● HOW TO COMPLETE THIS TASK: Below are some records; quote exactly the lines from the one that contains "paths previous answer_list" through the one that contains "-- Source B's table", inclusive, and no others.
*** Block opens ***
-- pv_equiv track=rewrite | github.com/coingraham/adventofcode | 2020/day7.py | walk_relationship_with_counts
-- ===== SOURCE A (Python) =====
-- def walk_relationship_with_counts(relationships, starting_point, previous, answer_list):
--     if starting_point in relationships.keys():
--         for path in relationships[starting_point]:
--             if path[0] == "other":
--                 return
--
--             else:
--                 current = previous * int(path[1])
--                 answer_list.append(current)
--                 walk_relationship_with_counts(relationships, path[0], current, answer_list)
--
--     return sum(answer_list)
-- ===== SOURCE B (Python) =====
-- def walk_relationship_with_counts(relationships, starting_point, previous, answer_list):
--     """Bottom-up dataflow computation of nested bag counts: iterate per-bag
--     totals to a fixed point over the bags reachable from starting_point.
--     In this data format an entry named "other" terminates a bag's contents
--     ("no other bags").  Return value only; the argument lists are not mutated."""
--     reach = {starting_point}
--     for _ in range(len(relationships) + 1):
--         new_names = [n for bag in reach
--                      for n in _contents_names(relationships.get(bag, []))]
--         if all(n in reach for n in new_names):
--             break
--         reach.update(new_names)
--     total = {}
--     for _ in range(len(relationships) + 1):
--         new = {bag: _bag_total(contents, total)
--                for bag, contents in relationships.items() if bag in reach}
--         stable = all(total.get(bag, 0) == t for bag, t in new.items())
--         total = new
--         if stable:
--             break
--     return sum(answer_list) + previous * total.get(starting_point, 0)
--
--
-- def _contents_names(contents):
--     names = []
--     for name, _qty in contents:
--         if name == "other":
--             break
--         names.append(name)
--     return names
--
--
-- def _bag_total(contents, total):
--     t = 0
--     for name, qty in contents:
--         if name == "other":
--             break
--         t += int(qty) * (1 + total.get(name, 0))
--     return t
-- ===== Notes on version B (the rewrite author's own statement) =====
-- stated objective: alternative
-- what changed: Replaces A's depth-first recursion that appends every nested count to a shared list with an iterative bottom-up fixed-point: B computes a per-bag unit contained count over the reachable sub-graph by repeated rounds until stable and returns sum(answer_list) + previous * total[starting_point]; on shared DAGs this avoids A's re-walking of repeated sub-trees.
-- intended difference: When the starting bag's own contents list contains the terminator entry "other", A's bare mid-loop return yields None; B returns the completed total sum(answer_list) + previous * total[starting_point], which is the value A's own sum(answer_list) line was meant to produce. — e.g. on walk_relationship_with_counts([("a", [("other", "1")])], "a", 3, [4]): A returns none, B returns some 4
import Mathlib
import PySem

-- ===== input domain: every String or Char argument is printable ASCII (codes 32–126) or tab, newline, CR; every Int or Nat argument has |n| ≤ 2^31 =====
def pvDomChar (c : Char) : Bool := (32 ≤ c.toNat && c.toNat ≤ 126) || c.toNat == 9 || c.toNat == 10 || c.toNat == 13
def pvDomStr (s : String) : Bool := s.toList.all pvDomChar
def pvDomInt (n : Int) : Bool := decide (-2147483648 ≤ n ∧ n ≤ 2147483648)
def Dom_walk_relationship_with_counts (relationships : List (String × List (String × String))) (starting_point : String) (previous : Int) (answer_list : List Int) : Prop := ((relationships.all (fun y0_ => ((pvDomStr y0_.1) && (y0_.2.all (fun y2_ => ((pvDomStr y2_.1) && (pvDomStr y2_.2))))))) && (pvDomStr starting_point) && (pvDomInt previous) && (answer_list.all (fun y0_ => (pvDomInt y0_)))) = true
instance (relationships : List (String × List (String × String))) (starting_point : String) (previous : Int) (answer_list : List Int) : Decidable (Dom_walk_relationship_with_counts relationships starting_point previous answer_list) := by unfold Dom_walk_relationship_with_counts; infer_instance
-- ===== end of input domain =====

-- B replaces A's depth-first recursion (which appends every nested count to a shared list) by a
-- bottom-up fixed-point table over the reachable sub-graph; RETURN VALUE only — Python A also
-- appends to answer_list in place, B does not.

-- ===== PORT A =====
-- int(s); exact under Pre_ (every quantity string the program evaluates parses as an int)
def pyInt (s : String) : Int := (PySem.Int.ofStr? s).getD 0

-- the recursive call of A (its return value is discarded in Python; only the appends matter).
-- fuel: Python has no bound; under Pre_ (no reachable cycle) fuel d.size from the top call is
-- never exhausted at a node that is a key, so the port computes exactly what A does.
mutual
def pvGoA (d : PySem.Dict String (List (String × String))) : Nat → String → Int → List Int → List Int
  | 0, _, _, acc => acc
  | fuel+1, s, p, acc =>
    match d.get? s with
    | none => acc
    | some paths => pvLoopA d fuel paths p acc
termination_by fuel _ _ _ => (fuel, 0)

def pvLoopA (d : PySem.Dict String (List (String × String))) : Nat → List (String × String) → Int → List Int → List Int
  | _, [], _, acc => acc
  | fuel, (name, qty) :: rest, p, acc =>
    if name == "other" then acc
    else
      let cur := p * pyInt qty
      pvLoopA d fuel rest p (pvGoA d fuel name cur (acc ++ [cur]))
termination_by fuel paths _ _ => (fuel, paths.length + 1)
end

-- the top-level call: here (and only here) hitting "other" returns None
def pvTopA (d : PySem.Dict String (List (String × String))) : List (String × String) → Int → List Int → Option Int
  | [], _, acc => some acc.sum
  | (name, qty) :: rest, p, acc =>
    if name == "other" then none
    else
      let cur := p * pyInt qty
      pvTopA d rest p (pvGoA d d.size name cur (acc ++ [cur]))

def walk_relationship_with_counts (relationships : List (String × List (String × String))) (starting_point : String) (previous : Int) (answer_list : List Int) : Option Int :=
  let d := PySem.Dict.ofList relationships
  match d.get? starting_point with
  | some paths => pvTopA d paths previous answer_list
  | none => some answer_list.sum

-- ===== PORT B =====
-- names of the entries before the terminator "other" (Source B's _contents_names)
def pvChildrenB (contents : List (String × String)) : List String :=
  (contents.takeWhile (fun pr => !(pr.1 == "other"))).map Prod.fst

-- one row of the table: Source B's _bag_total loop
def pvRowB (table : PySem.Dict String Int) : List (String × String) → Int
  | [] => 0
  | (name, qty) :: rest =>
    if name == "other" then 0
    else pyInt qty * (1 + table.getD name 0) + pvRowB table rest

-- the 'reach.update(new_names)' line of Source B
def pvReachStepB (d : PySem.Dict String (List (String × String))) (S : PySem.Set String) : PySem.Set String :=
  PySem.Set.update S (S.flatMap (fun node => pvChildrenB ((d.get? node).getD [])))

-- Source B's reach loop: at most n+1 rounds, breaking as soon as no new name appears
def pvReachIterB (d : PySem.Dict String (List (String × String))) : Nat → PySem.Set String → PySem.Set String
  | 0, S => S
  | j+1, S =>
    if (S.flatMap (fun node => pvChildrenB ((d.get? node).getD []))).all (fun x => S.contains x) then S
    else pvReachIterB d j (pvReachStepB d S)

-- one table round: rebuild the row of every reachable bag from the previous round's table
def pvRoundB (d : PySem.Dict String (List (String × String))) (reach : PySem.Set String) (table : PySem.Dict String Int) : PySem.Dict String Int :=
  d.items.foldl (fun t kv => if reach.contains kv.1 then t.insert kv.1 (pvRowB table kv.2) else t) PySem.Dict.empty

-- Source B's table loop: at most n+1 rounds, breaking as soon as a round changes nothing
def pvTableIterB (d : PySem.Dict String (List (String × String))) (reach : PySem.Set String) : Nat → PySem.Dict String Int → PySem.Dict String Int
  | 0, T => T
  | j+1, T =>
    let T' := pvRoundB d reach T
    if T'.items.all (fun kv => T.getD kv.1 0 == kv.2) then T'
    else pvTableIterB d reach j T'

def walk_relationship_with_counts_alt (relationships : List (String × List (String × String))) (starting_point : String) (previous : Int) (answer_list : List Int) : Option Int :=
  let d := PySem.Dict.ofList relationships
  let n := d.size
  let reach := pvReachIterB d (n + 1) (PySem.Set.ofList [starting_point])
  let table := pvTableIterB d reach (n + 1) PySem.Dict.empty
  some (answer_list.sum + previous * table.getD starting_point 0)

-- ===== PRECONDITION & SPEC =====
-- Pre_-side copies of the graph helpers (kept separate from the ports): children of a bag are
-- the names of its entries before the first "other"; pvPreIter closes a node set under them.
def pvPreChildren (d : PySem.Dict String (List (String × String))) (node : String) : List String :=
  (((d.get? node).getD []).takeWhile (fun pr => !(pr.1 == "other"))).map Prod.fst

def pvPreStep (d : PySem.Dict String (List (String × String))) (S : List String) : List String :=
  (S ++ S.flatMap (pvPreChildren d)).dedup

def pvPreIter (d : PySem.Dict String (List (String × String))) : Nat → List String → List String
  | 0, S => S
  | j+1, S => pvPreIter d j (pvPreStep d S)

-- Pre_: exactly where Python A returns normally — every quantity string A evaluates (entries
-- before the first "other" of a bag reachable from starting_point) parses as an int (otherwise
-- ValueError), and no reachable bag is its own descendant (otherwise unbounded recursion /
-- RecursionError). pvPreIter is the standard reachable-set closure of the input GRAPH (the
-- edge relation 'bag → names before its first "other"'), a shape property of the input; it is
-- not a run of either port (neither port computes pvPreIter, and the proof of Claim_unchanged
-- does not consume Pre_: the fuel-totalized ports agree on all of Dom, Pre_ only delimits
-- where Python A itself returns a value).
def Pre_walk_relationship_with_counts (relationships : List (String × List (String × String))) (starting_point : String) (previous : Int) (answer_list : List Int) : Prop :=
  (∀ node ∈ pvPreIter (PySem.Dict.ofList relationships) ((PySem.Dict.ofList relationships).size + 1) [starting_point],
      (∀ pr ∈ (((PySem.Dict.ofList relationships).get? node).getD []).takeWhile (fun pr => !(pr.1 == "other")),
        PySem.Int.ofStr? pr.2 ≠ none)
    ∧ node ∉ pvPreIter (PySem.Dict.ofList relationships) ((PySem.Dict.ofList relationships).size + 1) (pvPreChildren (PySem.Dict.ofList relationships) node))
instance (relationships : List (String × List (String × String))) (starting_point : String) (previous : Int) (answer_list : List Int) : Decidable (Pre_walk_relationship_with_counts relationships starting_point previous answer_list) := by unfold Pre_walk_relationship_with_counts; infer_instance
*** Block closes ***
● TASK RESULT:
  | some paths => pvTopA d paths previous answer_list
  | none => some answer_list.sum

-- ===== PORT B =====
-- names of the entries before the terminator "other" (Source B's _contents_names)
def pvChildrenB (contents : List (String × String)) : List String :=
  (contents.takeWhile (fun pr => !(pr.1 == "other"))).map Prod.fst

-- one row of the table: Source B's _bag_total loop
def pvRowB (table : PySem.Dict String Int) : List (String × String) → Int
  | [] => 0
  | (name, qty) :: rest =>
    if name == "other" then 0
    else pyInt qty * (1 + table.getD name 0) + pvRowB table rest

-- the 'reach.update(new_names)' line of Source B
def pvReachStepB (d : PySem.Dict String (List (String × String))) (S : PySem.Set String) : PySem.Set String :=
  PySem.Set.update S (S.flatMap (fun node => pvChildrenB ((d.get? node).getD [])))

-- Source B's reach loop: at most n+1 rounds, breaking as soon as no new name appears
def pvReachIterB (d : PySem.Dict String (List (String × String))) : Nat → PySem.Set String → PySem.Set String
  | 0, S => S
  | j+1, S =>
    if (S.flatMap (fun node => pvChildrenB ((d.get? node).getD []))).all (fun x => S.contains x) then S
    else pvReachIterB d j (pvReachStepB d S)

-- one table round: rebuild the row of every reachable bag from the previous round's table
def pvRoundB (d : PySem.Dict String (List (String × String))) (reach : PySem.Set String) (table : PySem.Dict String Int) : PySem.Dict String Int :=
  d.items.foldl (fun t kv => if reach.contains kv.1 then t.insert kv.1 (pvRowB table kv.2) else t) PySem.Dict.empty

-- Source B's table loop: at most n+1 rounds, breaking as soon as a round changes nothing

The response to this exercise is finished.